Joan Carpenter, PhD, CRNP

University of Maryland School of Nursing

Implementation of a Telehealth Palliative Care Model for Persons with Dementia

Health Care Systems

University of Maryland School of Nursing

Dr. Carpenter is an assistant professor at the University of Maryland School of Nursing and a health scientist at the Corporal Michael J. Crescenz VA Medical Center. Dr. Carpenter is a geriatric nurse practitioner, an advanced certified hospice and palliative care nurse, and fellow in palliative care nursing. She is an expert in geriatric palliative care, specializing in post-acute and long-term care settings. Her research interests focus on the implementation and evaluation of non-pharmacologic palliative care interventions to improve quality of life, reduce symptom burden, and enhance decision making for people with serious illness and their care partners in post-acute and long-term care. She has extensive experience collaborating with interdisciplinary health professionals in community skilled nursing facilities and Veterans Affairs community living centers to implement evidence-based practices and complex interventions to support high-quality palliative care.  Her position as an educator, researcher, and leader supports national efforts to enhance serious illness care for older adults.

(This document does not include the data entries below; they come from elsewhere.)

-- pv_equiv track=rewrite | github.com/ombystoma-young/immune-evasion-hot-spots | scripts/write_gff_all_datasets.py | define_clu_main_product
-- ===== SOURCE A (Python) =====
-- def define_clu_main_product(products: dict) -> str:
--     """
--
--     :param functions: (dict) contains of all functions of cluster
--     :return: main_function (str) name of cluster's main functional product
--     """
--     main_function = None
--     max_count = 0
--     for product, count in products.items():
--         if product != 'hypothetical protein' and count > max_count:
--             main_function = product
--             max_count = count
--     if not main_function and ('hypothetical protein' in products.keys()):
--         main_function = 'hypothetical protein'
--     return main_function
-- ===== SOURCE B (Python) =====
-- def define_clu_main_product(products: dict) -> str:
--     best = max((count for product, count in products.items()
--                 if product != 'hypothetical protein'), default=0)
--     main_function = None
--     if best > 0:
--         main_function = next(product for product, count in products.items()
--                              if product != 'hypothetical protein' and count == best)
--     if not main_function and ('hypothetical protein' in products.keys()):
--         main_function = 'hypothetical protein'
--     return main_function
-- ===== Notes on version B (the rewrite author's own statement) =====
-- stated objective: alternative
-- what changed: Replaces A's single running-argmax loop (tracking candidate name and max count in mutable state) with a declarative two-phase computation: max() with default over the non-hypothetical counts, then next() to fetch the first entry achieving that maximum; the fallback guard is unchanged.
import Mathlib
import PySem

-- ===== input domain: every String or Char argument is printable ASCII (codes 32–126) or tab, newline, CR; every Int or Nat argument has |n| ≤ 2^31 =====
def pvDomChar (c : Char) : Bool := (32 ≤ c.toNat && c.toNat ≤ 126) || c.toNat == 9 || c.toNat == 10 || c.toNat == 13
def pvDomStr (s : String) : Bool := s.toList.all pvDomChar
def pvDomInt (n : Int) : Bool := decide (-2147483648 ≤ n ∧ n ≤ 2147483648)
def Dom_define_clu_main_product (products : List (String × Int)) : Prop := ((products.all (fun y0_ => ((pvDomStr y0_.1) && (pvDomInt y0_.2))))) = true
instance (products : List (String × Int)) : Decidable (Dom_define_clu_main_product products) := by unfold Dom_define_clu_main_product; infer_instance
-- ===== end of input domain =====

-- B replaces A's running-argmax loop by a two-phase max-then-first-match computation (alternative decomposition, same O(n) cost).


-- ===== PORT A =====
-- A's loop body: update (main_function, max_count) when product ≠ 'hypothetical protein' and count > max_count
def aStep (s : Option String × Int) (pc : String × Int) : Option String × Int :=
  if pc.1 ≠ "hypothetical protein" ∧ pc.2 > s.2 then (some pc.1, pc.2) else s

def define_clu_main_product (products : List (String × Int)) : Option String :=
  let r := products.foldl aStep (none, 0)
  let mf := r.1
  -- 'if not main_function and (hyp in products.keys())': falsy means None or the empty string
  if (mf = none ∨ mf = some "") ∧ (products.map Prod.fst).contains "hypothetical protein" = true
  then some "hypothetical protein" else mf

-- ===== PORT B =====
-- counts of the non-hypothetical entries (the generator inside max(...))
def bCounts (products : List (String × Int)) : List Int :=
  products.filterMap (fun pc => if pc.1 ≠ "hypothetical protein" then some pc.2 else none)

def define_clu_main_product_alt (products : List (String × Int)) : Option String :=
  -- max(..., default=0)
  let best := (PySem.List.max? (bCounts products) (fun x => x)).getD 0
  let mf : Option String :=
    if best > 0 then
      -- next(...): first entry with that count
      (products.find? (fun pc => pc.1 != "hypothetical protein" && pc.2 == best)).map Prod.fst
    else none
  if (mf = none ∨ mf = some "") ∧ (products.map Prod.fst).contains "hypothetical protein" = true
  then some "hypothetical protein" else mf

-- ===== PRECONDITION & SPEC =====
def Spec_define_clu_main_product (products : List (String × Int)) (out : Option String) : Prop := out = define_clu_main_product_alt products
instance (products : List (String × Int)) (out : Option String) : Decidable (Spec_define_clu_main_product products out) := by unfold Spec_define_clu_main_product; infer_instance

-- ===== CLAIM (what is proved, stated in full; the proofs are below) =====
def Claim_equal_define_clu_main_product : Prop := ∀ (products : List (String × Int)), Dom_define_clu_main_product products → Spec_define_clu_main_product products (define_clu_main_product products)

-- ===== LEMMAS AND PROOFS =====

-- Characterisation of A's loop from an arbitrary state (mf, c):
-- with M the running max of the non-hypothetical counts seeded with c, the loop either
-- finds some count above c (then it ends at the first entry achieving M, paired with M)
-- or leaves the state unchanged.
theorem aLoop_char (L : List (String × Int)) (mf : Option String) (c : Int) :
    L.foldl aStep (mf, c) =
      (if (bCounts L).foldl max c > c then
        ((L.find? (fun pc => pc.1 != "hypothetical protein" && pc.2 == (bCounts L).foldl max c)).map Prod.fst,
          (bCounts L).foldl max c)
      else (mf, c)) := by
  induction L generalizing mf c with
  | nil => simp [bCounts]
  | cons hd t ih =>
    obtain ⟨p, c'⟩ := hd
    by_cases hp : p = "hypothetical protein"
    · have hb : bCounts ((p, c') :: t) = bCounts t := by simp [bCounts, hp]
      have hstep : aStep (mf, c) (p, c') = (mf, c) := by simp [aStep, hp]
      have hfind : ∀ M : Int,
          List.find? (fun pc => pc.1 != "hypothetical protein" && pc.2 == M) ((p, c') :: t)
            = List.find? (fun pc => pc.1 != "hypothetical protein" && pc.2 == M) t := by
        intro M; rw [List.find?_cons_of_neg]; simp [hp]
      simp only [List.foldl_cons, hstep, hb, ih, hfind]
    · have hb : bCounts ((p, c') :: t) = c' :: bCounts t := by simp [bCounts, hp]
      by_cases hc : c' > c
      · have hstep : aStep (mf, c) (p, c') = (some p, c') := by simp [aStep, hp, hc]
        have hmax : (bCounts ((p, c') :: t)).foldl max c = (bCounts t).foldl max c' := by
          rw [hb]; simp [max_eq_right (le_of_lt hc)]
        have hM := (PySem.List.le_foldl_max (bCounts t) c').1
        simp only [List.foldl_cons, hstep, ih, hmax]
        by_cases h2 : (bCounts t).foldl max c' > c'
        · have hgt : (bCounts t).foldl max c' > c := lt_trans hc h2
          have hne : (c' == (bCounts t).foldl max c') = false := by
            simp; omega
          rw [if_pos h2, if_pos hgt, List.find?_cons_of_neg]
          simp [hne]
        · have heq : (bCounts t).foldl max c' = c' := le_antisymm (by omega) hM
          rw [if_neg h2, if_pos (by omega : (bCounts t).foldl max c' > c)]
          rw [List.find?_cons_of_pos]
          · simp [heq]
          · simp [hp, heq]
      · have hstep : aStep (mf, c) (p, c') = (mf, c) := by simp [aStep, hc]
        have hmax : (bCounts ((p, c') :: t)).foldl max c = (bCounts t).foldl max c := by
          rw [hb]; simp [max_eq_left (by omega : c' ≤ c)]
        simp only [List.foldl_cons, hstep, ih, hmax]
        by_cases h2 : (bCounts t).foldl max c > c
        · have hne : (c' == (bCounts t).foldl max c) = false := by simp; omega
          rw [if_pos h2, if_pos h2, List.find?_cons_of_neg]
          simp [hne]
        · rw [if_neg h2, if_neg h2]

-- B's 'best' (max? with default 0) coincides with A's running max seeded with 0 whenever either is positive,
-- and both are ≤ 0 otherwise.
theorem best_eq_foldl_max (K : List Int) :
    ((PySem.List.max? K (fun x => x)).getD 0 > 0 ∨ K.foldl max 0 > 0) →
    (PySem.List.max? K (fun x => x)).getD 0 = K.foldl max 0 := by
  intro h
  cases K with
  | nil => simp [PySem.List.max?]
  | cons x t =>
    rw [PySem.List.max?_id_cons] at h ⊢
    simp only [Option.getD_some] at h ⊢
    have hm0 : (x :: t).foldl max 0 = t.foldl max (max 0 x) := by simp
    rw [hm0] at h ⊢
    have h1 := (PySem.List.le_foldl_max t x).1
    have h2 := (PySem.List.le_foldl_max t x).2
    have h3 := (PySem.List.le_foldl_max t (max 0 x)).1
    have h4 := (PySem.List.le_foldl_max t (max 0 x)).2
    have hAB : t.foldl max x ≤ t.foldl max (max 0 x) := by
      rcases PySem.List.foldl_max_mem t x with he | hm
      · rw [he]; exact le_trans (le_max_right 0 x) h3
      · exact h4 _ hm
    rcases PySem.List.foldl_max_mem t (max 0 x) with he' | hm'
    · rw [he'] at h hAB ⊢
      rcases le_or_gt 0 x with hx | hx
      · rw [max_eq_right hx] at h hAB ⊢
        exact le_antisymm hAB h1
      · rw [max_eq_left (le_of_lt hx)] at h hAB ⊢
        omega
    · exact le_antisymm hAB (h2 _ hm')

-- ===== VERDICT (by name: the statement is the Claim_ definition above) =====
theorem define_clu_main_product_spec : Claim_equal_define_clu_main_product := by
  intro products _
  unfold Spec_define_clu_main_product define_clu_main_product define_clu_main_product_alt
  rw [aLoop_char]
  set K := bCounts products with hKdef
  by_cases h : K.foldl max 0 > 0
  · have hbest : (PySem.List.max? K (fun x => x)).getD 0 = K.foldl max 0 :=
      best_eq_foldl_max K (Or.inr h)
    simp only [hbest, if_pos h]
  · have hbest : ¬ ((PySem.List.max? K (fun x => x)).getD 0 > 0) := by
      intro hpos
      exact h (best_eq_foldl_max K (Or.inl hpos) ▸ hpos)
    simp only [if_neg h, if_neg hbest]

RATIONALE: People living with dementia (PLWD) receiving post-acute care in nursing homes (NHs) often receive treatments focused on intense rehabilitation and/or aggressive, disease-focused therapies. This has profound implications for quality of life and end-of-life experiences of PLWD. Palliative care consultation offers an evidence-based alternative for PLWD; it increases advance care planning, improves patient and care partner satisfaction, and reduces costs and acute care use.

OBJECTIVE: This pilot study will assess the implementation outcomes and fidelity of a Nurse Practitioner (NP)-delivered telehealth Palliative Care Consultation in Post-Acute Care (PCC-PAC) intervention. The evidence-based PCC-PAC is a multi-component non-pharmacologic, NP-delivered intervention designed to meet the needs of PLWD receiving post-acute care in NHs.

SETTING: One nursing home located in the northeast United States.

POPULATION: PLWD and their care partners newly admitted to NHs for post-acute care following a recent hospitalization.

DESIGN: Single arm pilot study for an embedded pragmatic clinical trial (ePCT)

OUTCOMES: The acceptability, appropriateness, and NP and NH fidelity to the telehealth delivered PCC-PAC.

IMPACT: Embedding complex interventions in NHs is challenging and requires addressing barriers to adopting new practices as well as effective implementation. Findings from this study will immediately inform refinements of the telehealth PCC-PAC and prepare the team for testing the PCC-PAC in a large-scale effectiveness/implementation cluster, randomized ePCT.